§ Required work
Please take the records that follow and repeat exactly the lines starting with the line with "hg, if_neg hg]" and going on through the line with "-- fuel-exhaustion branch".
(Task data Opens)
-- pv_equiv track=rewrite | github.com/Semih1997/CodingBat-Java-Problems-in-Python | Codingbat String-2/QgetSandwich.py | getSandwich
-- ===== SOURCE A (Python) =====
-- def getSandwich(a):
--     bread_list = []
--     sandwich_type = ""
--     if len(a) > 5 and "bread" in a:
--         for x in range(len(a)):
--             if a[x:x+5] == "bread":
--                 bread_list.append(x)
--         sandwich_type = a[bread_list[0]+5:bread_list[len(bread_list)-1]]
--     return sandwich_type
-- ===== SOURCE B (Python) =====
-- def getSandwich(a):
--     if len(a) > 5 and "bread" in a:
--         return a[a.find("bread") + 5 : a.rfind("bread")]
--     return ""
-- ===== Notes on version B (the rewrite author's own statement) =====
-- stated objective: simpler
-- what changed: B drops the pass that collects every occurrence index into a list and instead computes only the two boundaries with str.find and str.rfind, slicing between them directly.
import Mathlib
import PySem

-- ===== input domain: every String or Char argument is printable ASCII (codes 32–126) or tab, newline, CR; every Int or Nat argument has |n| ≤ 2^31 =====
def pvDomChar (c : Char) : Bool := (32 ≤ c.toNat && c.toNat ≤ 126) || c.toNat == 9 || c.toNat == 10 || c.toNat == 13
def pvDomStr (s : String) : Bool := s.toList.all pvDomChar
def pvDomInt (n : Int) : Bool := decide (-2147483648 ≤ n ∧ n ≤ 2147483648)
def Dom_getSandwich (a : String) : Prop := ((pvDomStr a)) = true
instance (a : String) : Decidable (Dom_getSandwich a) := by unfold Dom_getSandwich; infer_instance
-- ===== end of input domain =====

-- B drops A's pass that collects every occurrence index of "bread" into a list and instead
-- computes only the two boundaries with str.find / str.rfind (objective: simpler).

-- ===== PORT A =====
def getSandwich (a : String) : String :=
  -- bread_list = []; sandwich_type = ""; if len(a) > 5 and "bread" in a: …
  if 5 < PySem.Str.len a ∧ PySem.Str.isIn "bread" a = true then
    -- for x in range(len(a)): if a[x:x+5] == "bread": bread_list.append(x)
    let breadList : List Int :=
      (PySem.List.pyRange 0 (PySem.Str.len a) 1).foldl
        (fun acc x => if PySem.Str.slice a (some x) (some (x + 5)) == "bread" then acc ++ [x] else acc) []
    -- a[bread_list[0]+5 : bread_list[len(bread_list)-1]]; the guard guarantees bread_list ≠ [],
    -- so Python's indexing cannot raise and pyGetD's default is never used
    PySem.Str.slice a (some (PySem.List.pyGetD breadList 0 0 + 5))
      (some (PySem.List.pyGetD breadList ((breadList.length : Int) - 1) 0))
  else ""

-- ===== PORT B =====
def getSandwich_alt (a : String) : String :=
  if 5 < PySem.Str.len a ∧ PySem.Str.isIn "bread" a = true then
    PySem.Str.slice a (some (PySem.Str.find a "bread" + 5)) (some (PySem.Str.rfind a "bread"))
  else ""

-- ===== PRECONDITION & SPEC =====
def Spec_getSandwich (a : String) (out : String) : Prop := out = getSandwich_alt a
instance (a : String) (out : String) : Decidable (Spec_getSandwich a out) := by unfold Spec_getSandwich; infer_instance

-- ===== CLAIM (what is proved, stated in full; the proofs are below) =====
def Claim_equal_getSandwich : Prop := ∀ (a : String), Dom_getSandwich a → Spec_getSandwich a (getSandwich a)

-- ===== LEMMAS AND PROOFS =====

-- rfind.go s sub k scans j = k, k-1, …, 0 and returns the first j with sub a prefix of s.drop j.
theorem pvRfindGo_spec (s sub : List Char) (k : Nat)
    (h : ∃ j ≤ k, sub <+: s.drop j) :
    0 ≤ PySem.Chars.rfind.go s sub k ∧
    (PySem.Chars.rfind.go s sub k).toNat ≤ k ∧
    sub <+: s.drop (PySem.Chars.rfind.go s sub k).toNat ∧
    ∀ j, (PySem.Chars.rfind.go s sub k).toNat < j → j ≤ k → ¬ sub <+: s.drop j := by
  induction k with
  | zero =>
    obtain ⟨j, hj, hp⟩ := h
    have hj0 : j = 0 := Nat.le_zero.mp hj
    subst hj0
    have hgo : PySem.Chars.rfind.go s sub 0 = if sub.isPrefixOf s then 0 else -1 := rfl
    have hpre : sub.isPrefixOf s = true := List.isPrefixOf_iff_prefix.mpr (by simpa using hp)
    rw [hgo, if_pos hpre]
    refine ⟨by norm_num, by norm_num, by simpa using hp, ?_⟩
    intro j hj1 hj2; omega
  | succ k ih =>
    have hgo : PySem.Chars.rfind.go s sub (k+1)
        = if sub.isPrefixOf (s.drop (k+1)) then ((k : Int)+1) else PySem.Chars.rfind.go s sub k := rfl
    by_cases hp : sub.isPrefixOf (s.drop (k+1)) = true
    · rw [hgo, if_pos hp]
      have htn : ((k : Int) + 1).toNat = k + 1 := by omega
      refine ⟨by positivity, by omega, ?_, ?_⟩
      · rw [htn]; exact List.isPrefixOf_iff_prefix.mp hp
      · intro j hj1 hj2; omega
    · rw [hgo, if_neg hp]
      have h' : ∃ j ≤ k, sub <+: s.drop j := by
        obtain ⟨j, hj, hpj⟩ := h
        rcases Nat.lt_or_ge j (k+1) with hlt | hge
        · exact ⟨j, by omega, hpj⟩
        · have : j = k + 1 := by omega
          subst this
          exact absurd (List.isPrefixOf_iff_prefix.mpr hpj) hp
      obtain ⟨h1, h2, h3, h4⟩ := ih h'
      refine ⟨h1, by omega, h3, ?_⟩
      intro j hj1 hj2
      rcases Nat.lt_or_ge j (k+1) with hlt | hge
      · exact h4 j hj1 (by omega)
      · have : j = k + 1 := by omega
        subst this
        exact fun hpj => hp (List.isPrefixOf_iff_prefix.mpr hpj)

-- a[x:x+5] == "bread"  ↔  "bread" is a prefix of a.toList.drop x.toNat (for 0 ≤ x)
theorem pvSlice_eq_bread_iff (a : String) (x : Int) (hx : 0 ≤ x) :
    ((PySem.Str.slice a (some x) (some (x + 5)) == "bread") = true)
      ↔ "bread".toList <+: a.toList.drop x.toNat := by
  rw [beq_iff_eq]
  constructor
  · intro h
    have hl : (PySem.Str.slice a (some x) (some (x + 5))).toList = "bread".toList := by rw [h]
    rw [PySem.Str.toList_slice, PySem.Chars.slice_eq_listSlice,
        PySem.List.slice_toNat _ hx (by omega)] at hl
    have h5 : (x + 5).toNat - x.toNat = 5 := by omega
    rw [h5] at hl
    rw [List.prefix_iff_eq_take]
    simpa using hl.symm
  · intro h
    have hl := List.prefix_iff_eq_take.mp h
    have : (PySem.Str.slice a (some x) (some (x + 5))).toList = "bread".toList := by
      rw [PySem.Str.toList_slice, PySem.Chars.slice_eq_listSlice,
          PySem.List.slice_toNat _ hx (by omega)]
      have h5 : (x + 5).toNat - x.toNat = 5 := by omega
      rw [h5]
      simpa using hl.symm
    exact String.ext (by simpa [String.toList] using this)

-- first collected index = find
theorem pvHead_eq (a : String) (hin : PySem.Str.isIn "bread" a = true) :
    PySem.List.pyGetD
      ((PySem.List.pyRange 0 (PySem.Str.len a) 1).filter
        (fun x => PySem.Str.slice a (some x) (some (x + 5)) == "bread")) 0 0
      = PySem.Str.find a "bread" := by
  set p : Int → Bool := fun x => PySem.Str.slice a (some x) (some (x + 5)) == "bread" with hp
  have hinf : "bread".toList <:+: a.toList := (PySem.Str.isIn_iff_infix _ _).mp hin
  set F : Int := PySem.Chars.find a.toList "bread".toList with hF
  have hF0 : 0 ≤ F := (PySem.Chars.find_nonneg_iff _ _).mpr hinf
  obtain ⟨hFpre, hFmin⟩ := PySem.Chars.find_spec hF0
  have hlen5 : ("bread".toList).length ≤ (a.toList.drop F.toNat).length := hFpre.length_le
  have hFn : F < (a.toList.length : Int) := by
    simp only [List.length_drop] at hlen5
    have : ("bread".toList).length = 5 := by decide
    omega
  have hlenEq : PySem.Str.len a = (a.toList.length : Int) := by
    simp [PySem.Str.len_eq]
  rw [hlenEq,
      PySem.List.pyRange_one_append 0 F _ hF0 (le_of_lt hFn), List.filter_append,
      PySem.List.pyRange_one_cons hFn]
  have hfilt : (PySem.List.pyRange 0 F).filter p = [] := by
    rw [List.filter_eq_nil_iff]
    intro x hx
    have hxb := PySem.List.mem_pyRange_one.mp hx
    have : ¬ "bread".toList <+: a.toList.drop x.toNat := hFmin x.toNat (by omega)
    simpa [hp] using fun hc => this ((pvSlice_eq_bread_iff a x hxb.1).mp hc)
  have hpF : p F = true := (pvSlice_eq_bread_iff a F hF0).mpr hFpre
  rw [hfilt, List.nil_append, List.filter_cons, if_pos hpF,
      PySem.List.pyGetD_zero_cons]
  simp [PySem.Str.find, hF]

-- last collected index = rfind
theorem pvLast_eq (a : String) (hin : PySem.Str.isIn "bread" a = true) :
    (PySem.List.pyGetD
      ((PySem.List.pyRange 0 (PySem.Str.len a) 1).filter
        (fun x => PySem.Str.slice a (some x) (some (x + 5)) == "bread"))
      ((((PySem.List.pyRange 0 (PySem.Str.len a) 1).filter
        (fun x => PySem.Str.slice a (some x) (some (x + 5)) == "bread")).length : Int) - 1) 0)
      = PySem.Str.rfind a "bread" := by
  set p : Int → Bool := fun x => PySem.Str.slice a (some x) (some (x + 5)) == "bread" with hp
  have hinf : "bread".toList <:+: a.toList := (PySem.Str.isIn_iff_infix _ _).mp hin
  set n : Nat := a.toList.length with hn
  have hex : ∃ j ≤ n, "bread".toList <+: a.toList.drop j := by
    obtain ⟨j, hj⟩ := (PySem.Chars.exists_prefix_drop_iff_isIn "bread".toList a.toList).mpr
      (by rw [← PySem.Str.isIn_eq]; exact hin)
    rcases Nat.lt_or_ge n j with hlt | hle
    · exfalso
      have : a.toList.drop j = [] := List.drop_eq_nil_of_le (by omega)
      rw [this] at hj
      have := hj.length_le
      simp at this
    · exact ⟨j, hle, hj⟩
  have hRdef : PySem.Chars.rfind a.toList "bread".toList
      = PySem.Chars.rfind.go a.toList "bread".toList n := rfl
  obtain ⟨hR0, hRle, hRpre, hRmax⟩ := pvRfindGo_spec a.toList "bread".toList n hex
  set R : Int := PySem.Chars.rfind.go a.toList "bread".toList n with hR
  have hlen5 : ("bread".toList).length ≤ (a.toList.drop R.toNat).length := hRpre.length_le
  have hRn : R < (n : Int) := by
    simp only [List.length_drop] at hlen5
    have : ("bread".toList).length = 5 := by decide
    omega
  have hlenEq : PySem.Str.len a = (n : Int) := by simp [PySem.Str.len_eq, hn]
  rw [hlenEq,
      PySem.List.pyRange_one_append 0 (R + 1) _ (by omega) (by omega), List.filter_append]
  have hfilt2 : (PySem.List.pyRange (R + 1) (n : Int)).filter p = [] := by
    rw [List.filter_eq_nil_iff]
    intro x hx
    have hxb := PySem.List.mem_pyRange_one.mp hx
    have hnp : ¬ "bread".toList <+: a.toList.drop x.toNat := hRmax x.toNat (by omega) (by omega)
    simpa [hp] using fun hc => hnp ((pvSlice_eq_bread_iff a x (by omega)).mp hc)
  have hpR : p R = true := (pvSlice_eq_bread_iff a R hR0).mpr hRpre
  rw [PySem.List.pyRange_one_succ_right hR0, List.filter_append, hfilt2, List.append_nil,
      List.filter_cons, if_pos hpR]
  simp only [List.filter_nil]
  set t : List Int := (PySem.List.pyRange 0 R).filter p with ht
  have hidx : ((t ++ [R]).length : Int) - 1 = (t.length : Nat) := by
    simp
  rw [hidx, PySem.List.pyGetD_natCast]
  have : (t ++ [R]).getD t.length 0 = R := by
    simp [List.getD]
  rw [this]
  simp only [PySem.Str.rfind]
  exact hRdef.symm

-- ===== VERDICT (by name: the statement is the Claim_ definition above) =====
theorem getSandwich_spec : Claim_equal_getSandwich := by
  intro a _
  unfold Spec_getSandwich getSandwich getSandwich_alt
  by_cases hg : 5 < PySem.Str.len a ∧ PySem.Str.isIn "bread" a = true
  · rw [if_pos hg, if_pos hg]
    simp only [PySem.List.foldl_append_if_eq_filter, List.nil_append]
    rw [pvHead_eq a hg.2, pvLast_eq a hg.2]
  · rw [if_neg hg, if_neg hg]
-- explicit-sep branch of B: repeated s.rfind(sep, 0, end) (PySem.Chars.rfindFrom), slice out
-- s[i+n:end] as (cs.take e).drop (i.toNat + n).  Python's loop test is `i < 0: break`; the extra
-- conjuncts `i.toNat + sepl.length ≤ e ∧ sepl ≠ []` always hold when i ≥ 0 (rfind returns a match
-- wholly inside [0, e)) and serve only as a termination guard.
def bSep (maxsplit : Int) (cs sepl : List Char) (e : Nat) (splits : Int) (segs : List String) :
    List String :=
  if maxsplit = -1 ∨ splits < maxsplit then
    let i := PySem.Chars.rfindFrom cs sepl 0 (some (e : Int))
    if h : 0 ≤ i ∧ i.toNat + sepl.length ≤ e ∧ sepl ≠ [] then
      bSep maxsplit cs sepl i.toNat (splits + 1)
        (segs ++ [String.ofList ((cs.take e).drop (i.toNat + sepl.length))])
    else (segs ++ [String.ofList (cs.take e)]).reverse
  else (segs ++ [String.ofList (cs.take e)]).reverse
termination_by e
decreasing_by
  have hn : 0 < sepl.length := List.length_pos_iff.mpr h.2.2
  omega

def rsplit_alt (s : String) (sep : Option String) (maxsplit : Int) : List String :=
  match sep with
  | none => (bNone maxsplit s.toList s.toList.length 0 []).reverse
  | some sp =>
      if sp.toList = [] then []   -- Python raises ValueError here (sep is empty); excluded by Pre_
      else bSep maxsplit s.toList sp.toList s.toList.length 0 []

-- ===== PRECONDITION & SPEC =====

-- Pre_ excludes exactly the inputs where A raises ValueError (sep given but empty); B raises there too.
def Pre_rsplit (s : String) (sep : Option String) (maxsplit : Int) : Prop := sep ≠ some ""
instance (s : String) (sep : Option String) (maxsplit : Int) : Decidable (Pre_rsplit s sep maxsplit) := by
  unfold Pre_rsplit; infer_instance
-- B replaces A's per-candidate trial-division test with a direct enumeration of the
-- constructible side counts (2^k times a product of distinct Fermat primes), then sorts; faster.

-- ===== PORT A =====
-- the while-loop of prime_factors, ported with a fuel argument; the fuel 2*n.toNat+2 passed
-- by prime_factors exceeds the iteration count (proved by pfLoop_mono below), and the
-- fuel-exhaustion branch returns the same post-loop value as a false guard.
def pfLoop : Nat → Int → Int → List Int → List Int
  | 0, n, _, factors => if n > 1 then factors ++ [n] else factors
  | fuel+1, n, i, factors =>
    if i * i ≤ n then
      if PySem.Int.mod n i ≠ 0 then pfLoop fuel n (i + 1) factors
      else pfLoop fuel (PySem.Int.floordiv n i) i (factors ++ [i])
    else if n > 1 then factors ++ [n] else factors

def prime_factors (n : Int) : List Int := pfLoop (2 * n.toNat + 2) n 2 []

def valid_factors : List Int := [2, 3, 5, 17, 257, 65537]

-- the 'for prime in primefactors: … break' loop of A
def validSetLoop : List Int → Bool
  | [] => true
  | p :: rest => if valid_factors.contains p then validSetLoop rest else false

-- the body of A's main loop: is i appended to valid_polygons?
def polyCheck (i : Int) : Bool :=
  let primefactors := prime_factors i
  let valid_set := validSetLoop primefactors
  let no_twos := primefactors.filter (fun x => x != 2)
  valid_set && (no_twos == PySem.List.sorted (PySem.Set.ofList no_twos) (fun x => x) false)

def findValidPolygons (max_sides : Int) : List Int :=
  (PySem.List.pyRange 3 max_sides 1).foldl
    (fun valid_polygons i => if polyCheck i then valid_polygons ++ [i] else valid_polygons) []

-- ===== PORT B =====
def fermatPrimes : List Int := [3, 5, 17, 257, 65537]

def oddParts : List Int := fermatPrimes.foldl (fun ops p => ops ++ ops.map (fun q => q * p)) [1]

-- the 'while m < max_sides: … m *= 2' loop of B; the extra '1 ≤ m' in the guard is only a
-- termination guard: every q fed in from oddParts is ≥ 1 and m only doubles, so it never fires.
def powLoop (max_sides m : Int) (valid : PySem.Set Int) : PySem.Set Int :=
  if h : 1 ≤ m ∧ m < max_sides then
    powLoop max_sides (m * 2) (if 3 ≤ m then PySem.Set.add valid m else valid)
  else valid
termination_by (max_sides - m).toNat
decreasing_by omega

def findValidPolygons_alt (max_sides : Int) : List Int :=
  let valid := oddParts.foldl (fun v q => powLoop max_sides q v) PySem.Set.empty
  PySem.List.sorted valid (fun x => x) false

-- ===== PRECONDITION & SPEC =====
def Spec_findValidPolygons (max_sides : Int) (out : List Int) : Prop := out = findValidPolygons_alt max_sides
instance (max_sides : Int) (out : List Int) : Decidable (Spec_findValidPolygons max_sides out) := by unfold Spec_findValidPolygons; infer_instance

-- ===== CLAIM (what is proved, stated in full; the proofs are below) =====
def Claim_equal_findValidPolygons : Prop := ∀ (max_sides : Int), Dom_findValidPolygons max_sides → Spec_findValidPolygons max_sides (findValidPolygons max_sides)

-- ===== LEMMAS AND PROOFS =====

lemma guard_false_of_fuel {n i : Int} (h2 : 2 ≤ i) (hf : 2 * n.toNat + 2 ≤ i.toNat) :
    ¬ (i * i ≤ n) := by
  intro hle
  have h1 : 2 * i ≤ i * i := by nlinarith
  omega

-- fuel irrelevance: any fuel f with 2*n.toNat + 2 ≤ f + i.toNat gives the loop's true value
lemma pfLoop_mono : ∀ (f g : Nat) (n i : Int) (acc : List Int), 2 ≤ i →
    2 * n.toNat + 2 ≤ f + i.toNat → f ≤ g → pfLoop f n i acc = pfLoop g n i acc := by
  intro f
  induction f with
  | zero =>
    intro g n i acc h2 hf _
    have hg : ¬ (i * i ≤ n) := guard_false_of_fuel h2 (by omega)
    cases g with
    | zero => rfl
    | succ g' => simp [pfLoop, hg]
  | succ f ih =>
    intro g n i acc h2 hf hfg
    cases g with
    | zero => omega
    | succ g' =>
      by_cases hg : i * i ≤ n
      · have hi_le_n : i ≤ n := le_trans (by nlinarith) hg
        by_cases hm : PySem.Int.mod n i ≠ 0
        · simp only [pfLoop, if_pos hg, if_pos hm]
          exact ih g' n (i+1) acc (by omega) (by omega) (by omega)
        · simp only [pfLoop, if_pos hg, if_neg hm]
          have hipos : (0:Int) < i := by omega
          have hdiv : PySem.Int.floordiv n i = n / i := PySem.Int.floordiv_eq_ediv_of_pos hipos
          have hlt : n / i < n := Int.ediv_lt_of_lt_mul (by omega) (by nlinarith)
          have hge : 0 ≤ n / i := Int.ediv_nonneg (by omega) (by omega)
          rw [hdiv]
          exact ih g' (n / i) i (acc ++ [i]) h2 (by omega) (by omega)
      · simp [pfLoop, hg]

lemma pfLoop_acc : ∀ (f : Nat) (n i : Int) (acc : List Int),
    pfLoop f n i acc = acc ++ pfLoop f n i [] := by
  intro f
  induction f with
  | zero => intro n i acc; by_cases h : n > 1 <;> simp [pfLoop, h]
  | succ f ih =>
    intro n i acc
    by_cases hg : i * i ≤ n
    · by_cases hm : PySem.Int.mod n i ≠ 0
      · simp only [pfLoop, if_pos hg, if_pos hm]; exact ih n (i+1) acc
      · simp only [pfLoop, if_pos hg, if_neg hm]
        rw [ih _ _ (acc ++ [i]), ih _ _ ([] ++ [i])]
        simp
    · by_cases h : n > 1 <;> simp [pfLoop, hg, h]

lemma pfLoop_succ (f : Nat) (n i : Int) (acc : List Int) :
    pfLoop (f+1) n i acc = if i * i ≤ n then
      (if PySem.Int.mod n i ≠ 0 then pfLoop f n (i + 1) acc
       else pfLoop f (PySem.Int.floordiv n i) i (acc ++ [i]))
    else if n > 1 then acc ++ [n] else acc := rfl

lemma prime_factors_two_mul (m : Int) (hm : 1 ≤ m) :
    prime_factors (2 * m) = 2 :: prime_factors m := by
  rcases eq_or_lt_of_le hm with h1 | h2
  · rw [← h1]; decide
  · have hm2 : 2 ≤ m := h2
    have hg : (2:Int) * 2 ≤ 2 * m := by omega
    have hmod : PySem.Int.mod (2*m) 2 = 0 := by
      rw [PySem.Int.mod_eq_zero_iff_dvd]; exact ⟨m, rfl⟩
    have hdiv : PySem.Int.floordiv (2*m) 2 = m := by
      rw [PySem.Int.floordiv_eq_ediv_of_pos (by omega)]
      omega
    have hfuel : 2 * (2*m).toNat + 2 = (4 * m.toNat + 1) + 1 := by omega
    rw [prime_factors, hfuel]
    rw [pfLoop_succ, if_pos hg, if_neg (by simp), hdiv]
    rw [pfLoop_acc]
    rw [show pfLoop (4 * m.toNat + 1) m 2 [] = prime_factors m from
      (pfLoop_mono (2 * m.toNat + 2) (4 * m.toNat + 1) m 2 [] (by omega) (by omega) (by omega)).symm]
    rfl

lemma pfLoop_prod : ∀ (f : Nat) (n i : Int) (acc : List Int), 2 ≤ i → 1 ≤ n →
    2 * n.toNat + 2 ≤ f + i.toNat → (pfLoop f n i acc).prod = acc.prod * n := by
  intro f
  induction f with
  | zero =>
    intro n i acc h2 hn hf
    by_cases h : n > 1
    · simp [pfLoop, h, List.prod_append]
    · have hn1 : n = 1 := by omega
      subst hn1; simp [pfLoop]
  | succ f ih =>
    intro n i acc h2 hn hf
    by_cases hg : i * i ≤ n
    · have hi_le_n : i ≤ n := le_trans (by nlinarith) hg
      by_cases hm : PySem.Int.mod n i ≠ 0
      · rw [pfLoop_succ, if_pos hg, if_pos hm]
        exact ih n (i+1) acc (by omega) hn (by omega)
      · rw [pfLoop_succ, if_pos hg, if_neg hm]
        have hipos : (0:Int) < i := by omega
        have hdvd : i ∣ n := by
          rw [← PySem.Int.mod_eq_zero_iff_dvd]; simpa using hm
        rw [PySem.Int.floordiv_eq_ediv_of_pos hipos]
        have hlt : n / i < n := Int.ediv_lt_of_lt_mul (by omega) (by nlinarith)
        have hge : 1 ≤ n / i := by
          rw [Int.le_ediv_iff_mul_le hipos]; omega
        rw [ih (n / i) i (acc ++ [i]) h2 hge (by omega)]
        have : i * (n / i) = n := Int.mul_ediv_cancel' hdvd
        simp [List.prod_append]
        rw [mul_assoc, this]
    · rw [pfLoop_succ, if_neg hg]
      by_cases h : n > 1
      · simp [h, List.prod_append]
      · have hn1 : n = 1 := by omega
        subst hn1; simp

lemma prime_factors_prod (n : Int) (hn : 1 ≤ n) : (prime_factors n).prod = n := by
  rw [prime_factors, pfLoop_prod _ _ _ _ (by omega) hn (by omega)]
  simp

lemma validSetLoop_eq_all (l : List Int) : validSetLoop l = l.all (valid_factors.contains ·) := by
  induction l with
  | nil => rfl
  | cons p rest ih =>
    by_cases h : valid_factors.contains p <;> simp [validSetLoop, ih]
(Task data Closes)
§ Task output
  · rw [if_neg hg, if_neg hg]
-- explicit-sep branch of B: repeated s.rfind(sep, 0, end) (PySem.Chars.rfindFrom), slice out
-- s[i+n:end] as (cs.take e).drop (i.toNat + n).  Python's loop test is `i < 0: break`; the extra
-- conjuncts `i.toNat + sepl.length ≤ e ∧ sepl ≠ []` always hold when i ≥ 0 (rfind returns a match
-- wholly inside [0, e)) and serve only as a termination guard.
def bSep (maxsplit : Int) (cs sepl : List Char) (e : Nat) (splits : Int) (segs : List String) :
    List String :=
  if maxsplit = -1 ∨ splits < maxsplit then
    let i := PySem.Chars.rfindFrom cs sepl 0 (some (e : Int))
    if h : 0 ≤ i ∧ i.toNat + sepl.length ≤ e ∧ sepl ≠ [] then
      bSep maxsplit cs sepl i.toNat (splits + 1)
        (segs ++ [String.ofList ((cs.take e).drop (i.toNat + sepl.length))])
    else (segs ++ [String.ofList (cs.take e)]).reverse
  else (segs ++ [String.ofList (cs.take e)]).reverse
termination_by e
decreasing_by
  have hn : 0 < sepl.length := List.length_pos_iff.mpr h.2.2
  omega

def rsplit_alt (s : String) (sep : Option String) (maxsplit : Int) : List String :=
  match sep with
  | none => (bNone maxsplit s.toList s.toList.length 0 []).reverse
  | some sp =>
      if sp.toList = [] then []   -- Python raises ValueError here (sep is empty); excluded by Pre_
      else bSep maxsplit s.toList sp.toList s.toList.length 0 []

-- ===== PRECONDITION & SPEC =====

-- Pre_ excludes exactly the inputs where A raises ValueError (sep given but empty); B raises there too.
def Pre_rsplit (s : String) (sep : Option String) (maxsplit : Int) : Prop := sep ≠ some ""
instance (s : String) (sep : Option String) (maxsplit : Int) : Decidable (Pre_rsplit s sep maxsplit) := by
  unfold Pre_rsplit; infer_instance
-- B replaces A's per-candidate trial-division test with a direct enumeration of the
-- constructible side counts (2^k times a product of distinct Fermat primes), then sorts; faster.

-- ===== PORT A =====
-- the while-loop of prime_factors, ported with a fuel argument; the fuel 2*n.toNat+2 passed
-- by prime_factors exceeds the iteration count (proved by pfLoop_mono below), and the
-- fuel-exhaustion branch returns the same post-loop value as a false guard.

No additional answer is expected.